1. nginx -t in your deploy pipeline (non-negotiable baseline)

# GitHub Actions step
- name: Validate Nginx Config
  run: docker run --rm -v $(pwd)/nginx:/etc/nginx nginx nginx -t

2. gixy static analysis — catches logic errors nginx -t misses

pip install gixy
gixy /etc/nginx/nginx.conf
# Flags missing nodelay, dangerous zone sizes, open proxy risks

3. Checkov policy for limit_req enforcement

# checkov custom check: require burst > 0 on all limit_req directives
# Add to your .checkov.yaml policy set
check: CKV_NGINX_RATE_BURST
message: "limit_req must define burst > 0 and nodelay"

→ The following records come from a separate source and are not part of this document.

-- pv_equiv track=rewrite | github.com/AutoTreeGen/TreeGen | packages/inference-engine/src/inference_engine/detectors/metric_book_ocr.py | _ordered_flags
-- ===== SOURCE A (Python) =====
-- FLAG_MONTH_CONFUSION = "ocr_month_march_may_confusion"
--
-- FLAG_SURNAME_FALSE_VARIANT = "ocr_kamenetsky_kaminsky_false_variant"
--
-- FLAG_GENDER_MISREAD = "metric_book_gender_column_misread"
--
-- FLAG_MOTHER_FALSE_SURNAME = "ocr_rabinovich_raskin_false_mother"
--
-- FLAG_PLACE_JURISDICTION_LOST = "modern_place_normalization_lost_jurisdiction"
--
-- FLAG_DUPLICATE_PROFILE = "ocr_created_duplicate_profile"
--
-- FLAG_TREE_PROPAGATION = "online_tree_ocr_error_propagation"
--
-- FLAG_PRIMARY_OVERRIDES_DERIVATIVE = "primary_image_overrides_ocr_derivative"
--
-- def _ordered_flags(flags: set[str]) -> list[str]:
--     order = [
--         FLAG_MONTH_CONFUSION,
--         FLAG_SURNAME_FALSE_VARIANT,
--         FLAG_GENDER_MISREAD,
--         FLAG_MOTHER_FALSE_SURNAME,
--         FLAG_PLACE_JURISDICTION_LOST,
--         FLAG_DUPLICATE_PROFILE,
--         FLAG_TREE_PROPAGATION,
--         FLAG_PRIMARY_OVERRIDES_DERIVATIVE,
--     ]
--     return [flag for flag in order if flag in flags]
-- ===== SOURCE B (Python) =====
-- _RANK = {
--     flag: i
--     for i, flag in enumerate(
--         (
--             "ocr_month_march_may_confusion",
--             "ocr_kamenetsky_kaminsky_false_variant",
--             "metric_book_gender_column_misread",
--             "ocr_rabinovich_raskin_false_mother",
--             "modern_place_normalization_lost_jurisdiction",
--             "ocr_created_duplicate_profile",
--             "online_tree_ocr_error_propagation",
--             "primary_image_overrides_ocr_derivative",
--         )
--     )
-- }
--
--
-- def _ordered_flags(flags: set[str]) -> list[str]:
--     return sorted((f for f in flags if f in _RANK), key=_RANK.__getitem__)
-- ===== Notes on version B (the rewrite author's own statement) =====
-- stated objective: alternative
-- what changed: Instead of scanning the fixed priority list and testing membership in the input set, B builds a rank dict (flag -> priority index) once, filters the input flags to the known ones, and sorts them by their rank.
import Mathlib
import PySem

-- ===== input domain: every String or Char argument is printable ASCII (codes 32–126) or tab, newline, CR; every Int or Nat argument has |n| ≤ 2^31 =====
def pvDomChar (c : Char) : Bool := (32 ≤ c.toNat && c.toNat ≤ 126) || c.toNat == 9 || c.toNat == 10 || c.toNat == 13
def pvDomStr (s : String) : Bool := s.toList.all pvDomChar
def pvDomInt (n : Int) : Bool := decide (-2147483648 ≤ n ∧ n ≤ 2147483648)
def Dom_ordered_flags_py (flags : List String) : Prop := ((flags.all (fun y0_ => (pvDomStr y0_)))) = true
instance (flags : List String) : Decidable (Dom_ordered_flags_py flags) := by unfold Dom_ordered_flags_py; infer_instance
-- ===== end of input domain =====

-- One honest line: B replaces A's scan of the fixed priority list (membership-tested
-- against the input set) by filtering the input flags through a rank table and sorting
-- them by rank; equivalence is proved for every duplicate-free flag list (the set encoding).

-- ===== PORT A =====
-- the module-level FLAG_* constants, in A's priority order (shared literal data, used by both ports)
def ofp_order : List String :=
  ["ocr_month_march_may_confusion",
   "ocr_kamenetsky_kaminsky_false_variant",
   "metric_book_gender_column_misread",
   "ocr_rabinovich_raskin_false_mother",
   "modern_place_normalization_lost_jurisdiction",
   "ocr_created_duplicate_profile",
   "online_tree_ocr_error_propagation",
   "primary_image_overrides_ocr_derivative"]

-- [flag for flag in order if flag in flags]
def ordered_flags_py (flags : List String) : List String :=
  ofp_order.filter (fun flag => flags.contains flag)

-- ===== PORT B =====
-- rank = {flag: i for i, flag in enumerate(order)}
def ofp_rank : PySem.Dict String Int :=
  (PySem.List.enumerate ofp_order).foldl (fun d p => d.insert p.2 p.1) PySem.Dict.empty

-- sorted((f for f in flags if f in rank), key=rank.__getitem__)
-- (rank[f] is looked up only for keys present in rank, so getD's default is never used)
def ordered_flags_py_alt (flags : List String) : List String :=
  PySem.List.sorted (flags.filter (fun f => (ofp_rank.get? f).isSome))
    (fun f => ofp_rank.getD f 0) false

-- ===== PRECONDITION & SPEC =====
-- The Python parameter is a set[str]; Pre_ states the distinct-elements invariant of its
-- List encoding (it excludes no input the Python function actually receives).
def Pre_ordered_flags_py (flags : List String) : Prop := flags.Nodup
instance (flags : List String) : Decidable (Pre_ordered_flags_py flags) := by
  unfold Pre_ordered_flags_py; infer_instance

def pvWitness_ordered_flags_py : List String :=
  ["metric_book_gender_column_misread", "ocr_month_march_may_confusion", "not_a_flag"]

def Spec_ordered_flags_py (flags : List String) (out : List String) : Prop := out = ordered_flags_py_alt flags
instance (flags : List String) (out : List String) : Decidable (Spec_ordered_flags_py flags out) := by unfold Spec_ordered_flags_py; infer_instance

-- ===== CLAIM (what is proved, stated in full; the proofs are below) =====
def Claim_equal_ordered_flags_py : Prop := ∀ (flags : List String), Dom_ordered_flags_py flags → Pre_ordered_flags_py flags → Spec_ordered_flags_py flags (ordered_flags_py flags)

-- ===== LEMMAS AND PROOFS =====

-- membership in the rank dict is membership in the priority list
lemma ofp_rank_isSome (f : String) : (ofp_rank.get? f).isSome = ofp_order.contains f := by
  have h : ofp_rank.items =
    [("ocr_month_march_may_confusion", (0 : Int)),
     ("ocr_kamenetsky_kaminsky_false_variant", 1),
     ("metric_book_gender_column_misread", 2),
     ("ocr_rabinovich_raskin_false_mother", 3),
     ("modern_place_normalization_lost_jurisdiction", 4),
     ("ocr_created_duplicate_profile", 5),
     ("online_tree_ocr_error_propagation", 6),
     ("primary_image_overrides_ocr_derivative", 7)] := by rfl
  simp only [PySem.Dict.get?, h, List.find?, ofp_order, List.contains_cons, List.contains_nil,
    Bool.beq_eq_decide_eq]
  by_cases h1 : "ocr_month_march_may_confusion" = f <;>
  by_cases h2 : "ocr_kamenetsky_kaminsky_false_variant" = f <;>
  by_cases h3 : "metric_book_gender_column_misread" = f <;>
  by_cases h4 : "ocr_rabinovich_raskin_false_mother" = f <;>
  by_cases h5 : "modern_place_normalization_lost_jurisdiction" = f <;>
  by_cases h6 : "ocr_created_duplicate_profile" = f <;>
  by_cases h7 : "online_tree_ocr_error_propagation" = f <;>
  by_cases h8 : "primary_image_overrides_ocr_derivative" = f <;>
    simp [h1, h2, h3, h4, h5, h6, h7, h8, eq_comm (a := f)]

-- the rank keys are strictly increasing along the priority list
lemma ofp_order_pairwise :
    ofp_order.Pairwise (fun a b => ofp_rank.getD a 0 < ofp_rank.getD b 0) := by decide

lemma ofp_perm (flags : List String) (hnd : flags.Nodup) :
    (ordered_flags_py flags).Perm (flags.filter (fun f => (ofp_rank.get? f).isSome)) := by
  unfold ordered_flags_py
  rw [List.perm_ext_iff_of_nodup (List.Nodup.filter _ (by decide)) (List.Nodup.filter _ hnd)]
  intro a
  simp [List.mem_filter, ofp_rank_isSome, and_comm]

-- ===== VERDICT (by name: the statement is the Claim_ definition above) =====
theorem ordered_flags_py_spec : Claim_equal_ordered_flags_py := by
  intro flags _ hnd
  unfold Spec_ordered_flags_py ordered_flags_py_alt
  refine (PySem.List.sorted_eq_of_perm_of_pairwise_lt _ _ _ (ofp_perm flags hnd) ?_).symm
  unfold ordered_flags_py
  exact List.Pairwise.sublist List.filter_sublist ofp_order_pairwise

4. Load test gate in staging — Use k6 or vegeta to replay your P99 traffic spike against staging before every deploy. If Nginx starts returning 429/503 at expected concurrency, the deploy is blocked.

# vegeta: 50 req/s for 30s, assert zero 5xx
echo "POST https://staging.api.example.com/v1/checkout" | \
  vegeta attack -rate=50/s -duration=30s | \
  vegeta report --type=text

If 5xx in the report is non-zero, your burst headroom is still insufficient for real traffic.